Below is a block of records; repeat all of them exactly.
##### Records shown #####
lemma pvB_row (word : List Int) (b : Int) (ball : List (List Int)) (iN : Nat) :
    pvBRow word (word.length : Int) b ball (iN : Int) = pvRowSpec word b ball iN := by
  simp only [pvBRow]
  rw [PySem.List.slice_to_natCast, PySem.List.slice_from_natCast]
  have hw : word.take iN ++ b :: word.drop iN = pvW word b iN := rfl
  rw [hw, PySem.List.slice_from_one]
  have htail : (pvW word b iN).tail = (pvW word b iN).eraseIdx 0 := by
    rw [List.eraseIdx_zero]
  rw [htail]
  have hc : ((word.length : Int) + 1) = ((word.length + 1 : Nat) : Int) := by push_cast; ring
  rw [hc]
  have hrange : PySem.List.pyRange 1 ((word.length + 1 : Nat) : Int) =
      (List.range' 1 word.length).map (fun (j : Nat) => (j : Int)) := by
    have h0 : PySem.List.pyRange 0 ((word.length + 1 : Nat) : Int) =
        (0 : Int) :: PySem.List.pyRange 1 ((word.length + 1 : Nat) : Int) := by
      exact PySem.List.pyRange_one_cons (by push_cast; omega)
    rw [PySem.List.pyRange_zero_natCast] at h0
    rw [List.range_eq_range', List.range'_succ] at h0
    simpa using h0.symm
  rw [hrange]
  have hinner := pvB_inner (pvW word b iN) (iN : Int) word.length 1
      (if (iN : Int) ≠ 0 then PySem.Set.add ball ((pvW word b iN).eraseIdx 0) else ball)
      (by omega) (by rw [pvW_length word b iN]; omega)
  simp only [Nat.sub_self] at hinner
  have he : 1 + word.length - 1 = word.length := by omega
  rw [he] at hinner
  rw [hinner]
  rw [pvRowSpec, pvSeq]
  rw [List.range_eq_range', List.range'_succ]
  rw [show (0 : Nat) + 1 = 1 from rfl]
  rw [List.filter_cons]
  have hfilter : (List.range' 1 word.length).filter (fun (j : Nat) => ((j : Int) ≠ (iN : Int))) =
      (List.range' 1 word.length).filter (fun (j : Nat) => j ≠ iN) := by
    apply List.filter_congr
    intro j _
    simp
  by_cases h0 : iN = 0
  · have hd : (decide ¬ (0 : Nat) = iN) = false := by simp [h0]
    rw [hd, if_neg (show ¬ ((iN : Int) ≠ 0) by simp [h0]),
        if_neg (show ¬ (false = true) by simp), hfilter]
  · have hd : (decide ¬ (0 : Nat) = iN) = true := by simp [Ne.symm h0]
    rw [hd, if_pos (show ((iN : Int) ≠ 0) by exact_mod_cast h0),
        if_pos (show (true = true) from rfl), List.map_cons, pvSet_update_cons, hfilter]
#####
Answer to the problem:
lemma pvB_row (word : List Int) (b : Int) (ball : List (List Int)) (iN : Nat) :
    pvBRow word (word.length : Int) b ball (iN : Int) = pvRowSpec word b ball iN := by
  simp only [pvBRow]
  rw [PySem.List.slice_to_natCast, PySem.List.slice_from_natCast]
  have hw : word.take iN ++ b :: word.drop iN = pvW word b iN := rfl
  rw [hw, PySem.List.slice_from_one]
  have htail : (pvW word b iN).tail = (pvW word b iN).eraseIdx 0 := by
    rw [List.eraseIdx_zero]
  rw [htail]
  have hc : ((word.length : Int) + 1) = ((word.length + 1 : Nat) : Int) := by push_cast; ring
  rw [hc]
  have hrange : PySem.List.pyRange 1 ((word.length + 1 : Nat) : Int) =
      (List.range' 1 word.length).map (fun (j : Nat) => (j : Int)) := by
    have h0 : PySem.List.pyRange 0 ((word.length + 1 : Nat) : Int) =
        (0 : Int) :: PySem.List.pyRange 1 ((word.length + 1 : Nat) : Int) := by
      exact PySem.List.pyRange_one_cons (by push_cast; omega)
    rw [PySem.List.pyRange_zero_natCast] at h0
    rw [List.range_eq_range', List.range'_succ] at h0
    simpa using h0.symm
  rw [hrange]
  have hinner := pvB_inner (pvW word b iN) (iN : Int) word.length 1
      (if (iN : Int) ≠ 0 then PySem.Set.add ball ((pvW word b iN).eraseIdx 0) else ball)
      (by omega) (by rw [pvW_length word b iN]; omega)
  simp only [Nat.sub_self] at hinner
  have he : 1 + word.length - 1 = word.length := by omega
  rw [he] at hinner
  rw [hinner]
  rw [pvRowSpec, pvSeq]
  rw [List.range_eq_range', List.range'_succ]
  rw [show (0 : Nat) + 1 = 1 from rfl]
  rw [List.filter_cons]
  have hfilter : (List.range' 1 word.length).filter (fun (j : Nat) => ((j : Int) ≠ (iN : Int))) =
      (List.range' 1 word.length).filter (fun (j : Nat) => j ≠ iN) := by
    apply List.filter_congr
    intro j _
    simp
  by_cases h0 : iN = 0
  · have hd : (decide ¬ (0 : Nat) = iN) = false := by simp [h0]
    rw [hd, if_neg (show ¬ ((iN : Int) ≠ 0) by simp [h0]),
        if_neg (show ¬ (false = true) by simp), hfilter]
  · have hd : (decide ¬ (0 : Nat) = iN) = true := by simp [Ne.symm h0]
    rw [hd, if_pos (show ((iN : Int) ≠ 0) by exact_mod_cast h0),
        if_pos (show (true = true) from rfl), List.map_cons, pvSet_update_cons, hfilter]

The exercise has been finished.